Nick_J · September 5, 2021, 3:37pm

Thanks! My MacBook doesn’t have a GPU so I’m focusing on performance on 4 CPUs like the EfficientDet benchmarks - I’ll try with the recommendations around optimising though the perf would need to improve by ~10x to match. Is it realistic to expect comparable performance to those benchmarks in the notebook?

My end goal will be to run on a device like an raspberry pi 4, jetson nano or something similar (min 4 CPUs, possibly GPU will be available).

Bhack · September 5, 2021, 4:25pm

Try with XNNPACK delegate.

Bhack · September 5, 2021, 10:28pm

You can also plan to use a Coral device/accelerator.
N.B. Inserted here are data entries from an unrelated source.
-- pv_equiv track=rewrite | github.com/Renki-mipt/Software-Systems-Design | Architecture_programming/kwic/kwic_Anastas_2.py | get_shifts
-- ===== SOURCE A (Python) =====
-- def shift_line(line):
-- 	words = line.strip().split()
-- 	words.append(words.pop(0))
-- 	return ' '.join(words)
--
-- def get_shifts(line):
-- 	words_num = len(line.split())
-- 	shifts = [line]
-- 	shifted = line
-- 	for i in range(words_num - 1):
-- 		shifted = shift_line(shifted)
-- 		shifts.append(shifted)
-- 	return shifts
-- ===== SOURCE B (Python) =====
-- def get_shifts(line):
-- 	words = line.split()
-- 	shifts = [line]
-- 	for i in range(1, len(words)):
-- 		shifts.append(' '.join(words[i:] + words[:i]))
-- 	return shifts
-- ===== Notes on version B (the rewrite author's own statement) =====
-- stated objective: simpler
-- what changed: B splits the line once and builds each rotation directly by list slicing (words[i:] + words[:i]), instead of A's repeated mutate-join-restrip-resplit of a running string through a helper.
import Mathlib
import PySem

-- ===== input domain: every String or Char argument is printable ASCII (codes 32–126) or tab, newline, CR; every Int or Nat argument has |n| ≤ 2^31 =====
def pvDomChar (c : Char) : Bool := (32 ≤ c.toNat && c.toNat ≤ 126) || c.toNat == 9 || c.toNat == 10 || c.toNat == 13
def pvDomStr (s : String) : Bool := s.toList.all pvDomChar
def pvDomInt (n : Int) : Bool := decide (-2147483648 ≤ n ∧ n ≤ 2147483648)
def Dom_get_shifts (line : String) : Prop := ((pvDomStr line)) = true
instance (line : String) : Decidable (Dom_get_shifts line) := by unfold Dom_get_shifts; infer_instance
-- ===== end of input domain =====

-- B builds each rotation directly by slicing the once-split word list instead of A's
-- repeated mutate/join/strip/re-split of a running string (objective: simpler).

-- ===== PORT A =====
-- shift_line: 'none' marks Python's IndexError (pop from an empty word list);
-- inside get_shifts that case is unreachable, and the loop then keeps the state unchanged.
def shift_line (line : String) : Option String :=
  let words := PySem.Str.split₀ (PySem.Str.strip line)
  match PySem.List.pop? words 0 with
  | none => none
  | some (w, rest) => some (PySem.Str.join " " (rest ++ [w]))

def get_shifts (line : String) : List String :=
  let words_num : Int := (PySem.Str.split₀ line).length
  let st := (PySem.List.pyRange 0 (words_num - 1) 1).foldl
    (fun (st : List String × Option String) _ =>
      match st.2 with
      | none => st
      | some shifted =>
        match shift_line shifted with
        | none => (st.1, none)
        | some shifted' => (st.1 ++ [shifted'], some shifted'))
    ([line], some line)
  st.1

-- ===== PORT B =====
def get_shifts_alt (line : String) : List String :=
  let words := PySem.Str.split₀ line
  let n : Int := words.length
  (PySem.List.pyRange 1 n 1).foldl
    (fun shifts i =>
      shifts ++ [PySem.Str.join " "
        (PySem.List.slice words (some i) none ++ PySem.List.slice words none (some i))])
    [line]

-- ===== PRECONDITION & SPEC =====
def Spec_get_shifts (line : String) (out : List String) : Prop := out = get_shifts_alt line
instance (line : String) (out : List String) : Decidable (Spec_get_shifts line out) := by unfold Spec_get_shifts; infer_instance

-- ===== CLAIM (what is proved, stated in full; the proofs are below) =====
def Claim_equal_get_shifts : Prop := ∀ (line : String), Dom_get_shifts line → Spec_get_shifts line (get_shifts line)

-- ===== LEMMAS AND PROOFS =====

-- a "word": nonempty, no whitespace characters
def pvGoodWord (w : List Char) : Prop := w ≠ [] ∧ ∀ c ∈ w, PySem.Chars.isspace c = false

-- split₀.go consumes a whitespace-free block into cur
theorem pvGo_word (w : List Char) (hw : ∀ c ∈ w, PySem.Chars.isspace c = false) :
    ∀ (rest cur : List Char) (acc : List (List Char)),
      PySem.Chars.split₀.go (w ++ rest) cur acc
        = PySem.Chars.split₀.go rest (w.reverse ++ cur) acc := by
  induction w with
  | nil => intro rest cur acc; simp
  | cons c w ih =>
    intro rest cur acc
    have hc := hw c (by simp)
    simp only [List.cons_append, PySem.Chars.split₀.go, hc]
    rw [ih (fun d hd => hw d (by simp [hd])) rest (c :: cur) acc]
    simp

-- split₀.go on an all-whitespace tail just flushes cur
theorem pvGo_allspace (t : List Char) (ht : ∀ c ∈ t, PySem.Chars.isspace c = true) :
    ∀ (cur : List Char) (acc : List (List Char)),
      PySem.Chars.split₀.go t cur acc = PySem.Chars.split₀.go [] cur acc := by
  induction t with
  | nil => intro cur acc; rfl
  | cons c t ih =>
    intro cur acc
    have hc := ht c (by simp)
    have ih' := fun cur acc => ih (fun d hd => ht d (by simp [hd])) cur acc
    simp only [PySem.Chars.split₀.go, hc, if_true]
    by_cases hcur : cur.isEmpty
    · simp only [hcur, if_true, ih']
      simp [PySem.Chars.split₀.go, hcur]
    · simp only [hcur, ih']
      simp only [PySem.Chars.split₀.go]
      simp [List.isEmpty]

-- trailing whitespace does not change split₀.go's result
theorem pvGo_append_space (s : List Char) :
    ∀ (t : List Char), (∀ c ∈ t, PySem.Chars.isspace c = true) →
    ∀ (cur : List Char) (acc : List (List Char)),
      PySem.Chars.split₀.go (s ++ t) cur acc = PySem.Chars.split₀.go s cur acc := by
  induction s with
  | nil => intro t ht cur acc; simpa using pvGo_allspace t ht cur acc
  | cons c s ih =>
    intro t ht cur acc
    by_cases hc : PySem.Chars.isspace c = true
    · simp only [List.cons_append, PySem.Chars.split₀.go, hc, if_true]
      by_cases hcur : cur.isEmpty <;> simp [hcur, ih t ht]
    · simp only [List.cons_append, PySem.Chars.split₀.go, eq_false_of_ne_true hc]
      simp [ih t ht]

theorem pvSplit₀_strip (s : List Char) :
    PySem.Chars.split₀ (PySem.Chars.strip s) = PySem.Chars.split₀ s := by
  have hl : ∀ u : List Char, PySem.Chars.split₀ (PySem.Chars.lstrip u) = PySem.Chars.split₀ u := by
    intro u
    induction u with
    | nil => rfl
    | cons c u ih =>
      by_cases hc : PySem.Chars.isspace c = true
      · have h1 : PySem.Chars.lstrip (c :: u) = PySem.Chars.lstrip u := by
          simp [PySem.Chars.lstrip, List.dropWhile_cons, hc]
        have h2 : PySem.Chars.split₀ (c :: u) = PySem.Chars.split₀ u := by
          simp [PySem.Chars.split₀, PySem.Chars.split₀.go, hc]
        rw [h1, h2]; exact ih
      · simp [PySem.Chars.lstrip, List.dropWhile_cons, hc]
  have hr : ∀ u : List Char, PySem.Chars.split₀ (PySem.Chars.rstrip u) = PySem.Chars.split₀ u := by
    intro u
    have hdec : u = PySem.Chars.rstrip u ++ (u.reverse.takeWhile PySem.Chars.isspace).reverse := by
      unfold PySem.Chars.rstrip
      conv_lhs => rw [← List.reverse_reverse u, ← List.takeWhile_append_dropWhile (p := PySem.Chars.isspace) (l := u.reverse)]
      rw [List.reverse_append]
    conv_rhs => rw [hdec]
    unfold PySem.Chars.split₀
    rw [pvGo_append_space _ _ (by intro c hc; simp at hc; exact List.mem_takeWhile_imp (by simpa using hc))]
  unfold PySem.Chars.strip
  rw [hr, hl]

theorem pvGo_join (ws : List (List Char)) (h : ∀ w ∈ ws, pvGoodWord w) (hne : ws ≠ []) :
    ∀ acc, PySem.Chars.split₀.go (PySem.Chars.join [' '] ws) [] acc = acc.reverse ++ ws := by
  induction ws with
  | nil => simp at hne
  | cons w ws ih =>
    intro acc
    obtain ⟨hwne, hwsp⟩ := h w (by simp)
    cases ws with
    | nil =>
      have hj : PySem.Chars.join [' '] [w] = w := by
        simp [PySem.Chars.join, List.intercalate, List.intersperse]
      rw [hj]
      have h2 := pvGo_word w hwsp [] [] acc
      simp only [List.append_nil] at h2
      rw [h2]
      simp only [PySem.Chars.split₀.go]
      rw [if_neg (by simpa [List.isEmpty_iff] using hwne)]
      simp
    | cons v vs =>
      have hjoin : PySem.Chars.join [' '] (w :: v :: vs)
          = w ++ ' ' :: PySem.Chars.join [' '] (v :: vs) := by
        simp [PySem.Chars.join, List.intercalate, List.intersperse]
      rw [hjoin, pvGo_word w hwsp]
      simp only [PySem.Chars.split₀.go]
      rw [if_pos (by decide)]
      rw [if_neg (by simpa [List.isEmpty_iff] using hwne)]
      simp only [List.append_nil, List.reverse_reverse]
      rw [ih (fun u hu => h u (by simp [hu])) (by simp) (w :: acc)]
      simp

-- split₀ of a single-space join of good words gives the words back
theorem pvSplit₀_join (ws : List (List Char)) (h : ∀ w ∈ ws, pvGoodWord w) (hne : ws ≠ []) :
    PySem.Chars.split₀ (PySem.Chars.join [' '] ws) = ws := by
  unfold PySem.Chars.split₀
  rw [pvGo_join ws h hne]
  simp

theorem pvGo_good (s : List Char) :
    ∀ (cur : List Char) (acc : List (List Char)),
      (∀ c ∈ cur, PySem.Chars.isspace c = false) →
      (∀ w ∈ acc, pvGoodWord w) →
      ∀ w ∈ PySem.Chars.split₀.go s cur acc, pvGoodWord w := by
  induction s with
  | nil =>
    intro cur acc hcur hacc w hw
    simp only [PySem.Chars.split₀.go] at hw
    by_cases hc : cur.isEmpty
    · rw [if_pos hc] at hw
      simp only [List.mem_reverse] at hw
      exact hacc w hw
    · rw [if_neg hc] at hw
      simp only [List.mem_reverse, List.mem_cons] at hw
      rcases hw with hw | hw
      · subst hw
        refine ⟨by simpa [List.isEmpty_iff] using hc, ?_⟩
        intro d hd
        exact hcur d (List.mem_reverse.mp hd)
      · exact hacc w hw
  | cons c s ih =>
    intro cur acc hcur hacc w hw
    simp only [PySem.Chars.split₀.go] at hw
    by_cases hc : PySem.Chars.isspace c = true
    · rw [if_pos hc] at hw
      by_cases hcure : cur.isEmpty
      · rw [if_pos hcure] at hw
        exact ih [] acc (by simp) hacc w hw
      · rw [if_neg hcure] at hw
        refine ih [] _ (by simp) ?_ w hw
        intro u hu
        rcases List.mem_cons.mp hu with h1 | h1
        · subst h1
          refine ⟨by simpa [List.isEmpty_iff] using hcure, ?_⟩
          intro d hd
          exact hcur d (List.mem_reverse.mp hd)
        · exact hacc u h1
    · rw [if_neg hc] at hw
      refine ih (c :: cur) acc ?_ hacc w hw
      intro d hd
      rcases List.mem_cons.mp hd with h1 | h1
      · subst h1; simpa using hc
      · exact hcur d h1

-- every piece produced by split₀ is a good word
theorem pvSplit₀_good (s : List Char) : ∀ w ∈ PySem.Chars.split₀ s, pvGoodWord w :=
  pvGo_good s [] [] (by simp) (by simp)

theorem pvToList_inj : Function.Injective String.toList := by
  intro a b h
  exact String.ext (by simpa [String.toList] using h)

-- String-level rotation of the word list
def pvRot (ws : List String) (k : Nat) : List String := ws.drop k ++ ws.take k

theorem pvStr_split_strip (line : String) :
    PySem.Str.split₀ (PySem.Str.strip line) = PySem.Str.split₀ line := by
  apply List.map_injective_iff.mpr pvToList_inj
  rw [PySem.Str.split₀_map_toList, PySem.Str.split₀_map_toList, PySem.Str.toList_strip,
    pvSplit₀_strip]

theorem pvStr_split_strip_join (us : List String)
    (h : ∀ u ∈ us, pvGoodWord u.toList) (hne : us ≠ []) :
    PySem.Str.split₀ (PySem.Str.strip (PySem.Str.join " " us)) = us := by
  apply List.map_injective_iff.mpr pvToList_inj
  rw [PySem.Str.split₀_map_toList, PySem.Str.toList_strip, PySem.Str.toList_join,
    pvSplit₀_strip]
  have : (" " : String).toList = [' '] := rfl
  rw [this, pvSplit₀_join]
  · intro w hw
    obtain ⟨u, hu, rfl⟩ := List.mem_map.mp hw
    exact h u hu
  · simpa using hne

theorem pvRot_step (ws : List String) (k : Nat) (hk : k < ws.length) :
    pvRot ws k = ws[k] :: (ws.drop (k+1) ++ ws.take k)
      ∧ (ws.drop (k+1) ++ ws.take k) ++ [ws[k]] = pvRot ws (k+1) := by
  constructor
  · unfold pvRot
    rw [List.drop_eq_getElem_cons hk, List.cons_append]
  · unfold pvRot
    rw [List.take_add_one, List.getElem?_eq_getElem hk]
    simp

-- the running string after k shifts
def pvS (line : String) (k : Nat) : String :=
  if k = 0 then line else PySem.Str.join " " (pvRot (PySem.Str.split₀ line) k)

theorem pvGood_words (line : String) :
    ∀ u ∈ PySem.Str.split₀ line, pvGoodWord u.toList := by
  intro u hu
  have := pvSplit₀_good line.toList
  rw [← PySem.Str.split₀_map_toList] at this
  exact this u.toList (List.mem_map_of_mem hu)

theorem pvShift_step (line : String) (k : Nat)
    (hk : k < (PySem.Str.split₀ line).length) :
    shift_line (pvS line k)
      = some (PySem.Str.join " " (pvRot (PySem.Str.split₀ line) (k + 1))) := by
  set ws := PySem.Str.split₀ line with hws
  have hne : ws ≠ [] := by
    intro h; rw [h] at hk; simp at hk
  have hsplit : PySem.Str.split₀ (PySem.Str.strip (pvS line k)) = pvRot ws k := by
    unfold pvS
    by_cases h0 : k = 0
    · rw [if_pos h0, pvStr_split_strip, h0]
      unfold pvRot; simpa using hws.symm
    · rw [if_neg h0, pvStr_split_strip_join]
      · intro u hu
        have : u ∈ ws := by
          have := List.mem_append.mp hu
          rcases this with h | h
          · exact List.mem_of_mem_drop h
          · exact List.mem_of_mem_take h
        exact pvGood_words line u this
      · intro h
        have hlen := congrArg List.length h
        simp only [pvRot, List.length_append, List.length_drop, List.length_take,
          List.length_nil] at hlen
        rw [← hws] at hlen
        omega
  obtain ⟨hcons, happ⟩ := pvRot_step ws k hk
  unfold shift_line
  rw [hsplit, hcons]
  simp only [PySem.List.pop?_zero_cons]
  rw [happ]

theorem pvA_loop (line : String) (k : Nat)
    (hk : k ≤ (PySem.Str.split₀ line).length - 1) :
    (PySem.List.pyRange 0 (k : Int) 1).foldl
      (fun (st : List String × Option String) _ =>
        match st.2 with
        | none => st
        | some shifted =>
          match shift_line shifted with
          | none => (st.1, none)
          | some shifted' => (st.1 ++ [shifted'], some shifted'))
      ([line], some line)
    = (line :: (List.range k).map
        (fun j => PySem.Str.join " " (pvRot (PySem.Str.split₀ line) (j + 1))),
       some (pvS line k)) := by
  induction k with
  | zero =>
    simp [PySem.List.pyRange_zero_nat, pvS]
  | succ k ih =>
    have hk' : k ≤ (PySem.Str.split₀ line).length - 1 := Nat.le_of_succ_le hk
    have hlt : k < (PySem.Str.split₀ line).length := by
      have h1 : 1 ≤ (PySem.Str.split₀ line).length := by omega
      omega
    have hr : PySem.List.pyRange 0 ((k : Int) + 1) 1
        = PySem.List.pyRange 0 (k : Int) 1 ++ [(k : Int)] :=
      PySem.List.pyRange_one_succ_right (by positivity)
    rw [show ((k + 1 : Nat) : Int) = (k : Int) + 1 by push_cast; ring, hr,
      List.foldl_append, ih hk']
    simp only [List.foldl_cons, List.foldl_nil]
    rw [pvShift_step line k hlt]
    simp only [pvS, Nat.succ_ne_zero, if_neg]
    rw [List.range_succ]
    simp [pvS]

theorem pvA_closed (line : String) :
    get_shifts line
      = line :: (List.range ((PySem.Str.split₀ line).length - 1)).map
          (fun j => PySem.Str.join " " (pvRot (PySem.Str.split₀ line) (j + 1))) := by
  unfold get_shifts
  dsimp only
  set n := (PySem.Str.split₀ line).length with hn
  by_cases h0 : n = 0
  · rw [h0]
    rw [PySem.List.pyRange_one_eq_nil (by norm_num)]
    simp
  · have h1 : (n : Int) - 1 = ((n - 1 : Nat) : Int) := by omega
    rw [h1, pvA_loop line (n - 1) (by omega)]

theorem pvB_closed (line : String) :
    get_shifts_alt line
      = line :: (List.range ((PySem.Str.split₀ line).length - 1)).map
          (fun j => PySem.Str.join " " (pvRot (PySem.Str.split₀ line) (j + 1))) := by
  unfold get_shifts_alt
  dsimp only
  set ws := PySem.Str.split₀ line with hws
  rw [PySem.List.foldl_append_singleton_eq_map]
  rw [PySem.List.pyRange_one, List.map_map]
  have hlen : ((ws.length : Int) - 1).toNat = ws.length - 1 := by omega
  rw [hlen]
  simp only [List.singleton_append, List.cons.injEq, true_and]
  apply List.map_congr_left
  intro k hk
  simp only [Function.comp_apply]
  have hpos : (0 : Int) ≤ 1 + (k : Int) := by omega
  rw [PySem.List.slice_from ws hpos, PySem.List.slice_to ws hpos]
  have : ((1 : Int) + (k : Int)).toNat = k + 1 := by omega
  rw [this]
  rfl

-- ===== VERDICT (by name: the statement is the Claim_ definition above) =====
theorem get_shifts_spec : Claim_equal_get_shifts := by
  intro line _
  unfold Spec_get_shifts
  rw [pvA_closed, pvB_closed]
See the benchmarks at:

Nick_J · September 6, 2021, 6:06am

Yeah I’ll check that out - I was considering getting the coral dev board mini.

I didn’t realise the pixel 4 had an edge TPU which makes sense now as the benchmarks on the coral website match up with the notebook.

Might be worth adding that to the table footnote as to me (in my naivety) it seemed to imply that latency was achievable on CPU only. Thanks for all the help!!

Bhack · September 6, 2021, 7:44am

If you still need a Raspberry you can check also something like:

Might be worth adding that to the table footnote as to me (in my naivety) it seemed to imply that latency was achievable on CPU only.

I think that It is achievable on CPU as you can see in details from the benchmark section in:

https://tfhub.dev/tensorflow/lite-model/efficientdet/lite0/detection/metadata/1

I think that you problem on your MacOS is that the X86 experience Is generally optimized for the standard TF runtime but you can still try to achieve performance using TFlite with XNNPACK, if what your need for your model is already covered by what we have in the XNNPACK delegate, as it has ops fusion and SSE/AVX X86 kernels.

Nick_J · September 6, 2021, 9:01am

Thanks for those links. I couldn’t figure out how to pass xnnpack in the list of delegates in Python but I’ve rebuilt TF with tflite_with_xnnpack=true. With float16 quantization I’m able to get comparable performance. Int8 quantization didn’t yield any performance increase in my basic test. Though accuracy did seem to suffer but that is likely due to the fact they were trained on super small training set. I think I’ve got enough to go on now though - thank you for your help!

Bhack · September 6, 2021, 9:17am

Yes, this Is the recommended way for Desktop

See the current limits and required flags in support for quantized tflite models · Issue #999 · google/XNNPACK · GitHub

You can comment there for additional technical questions related to int8 support.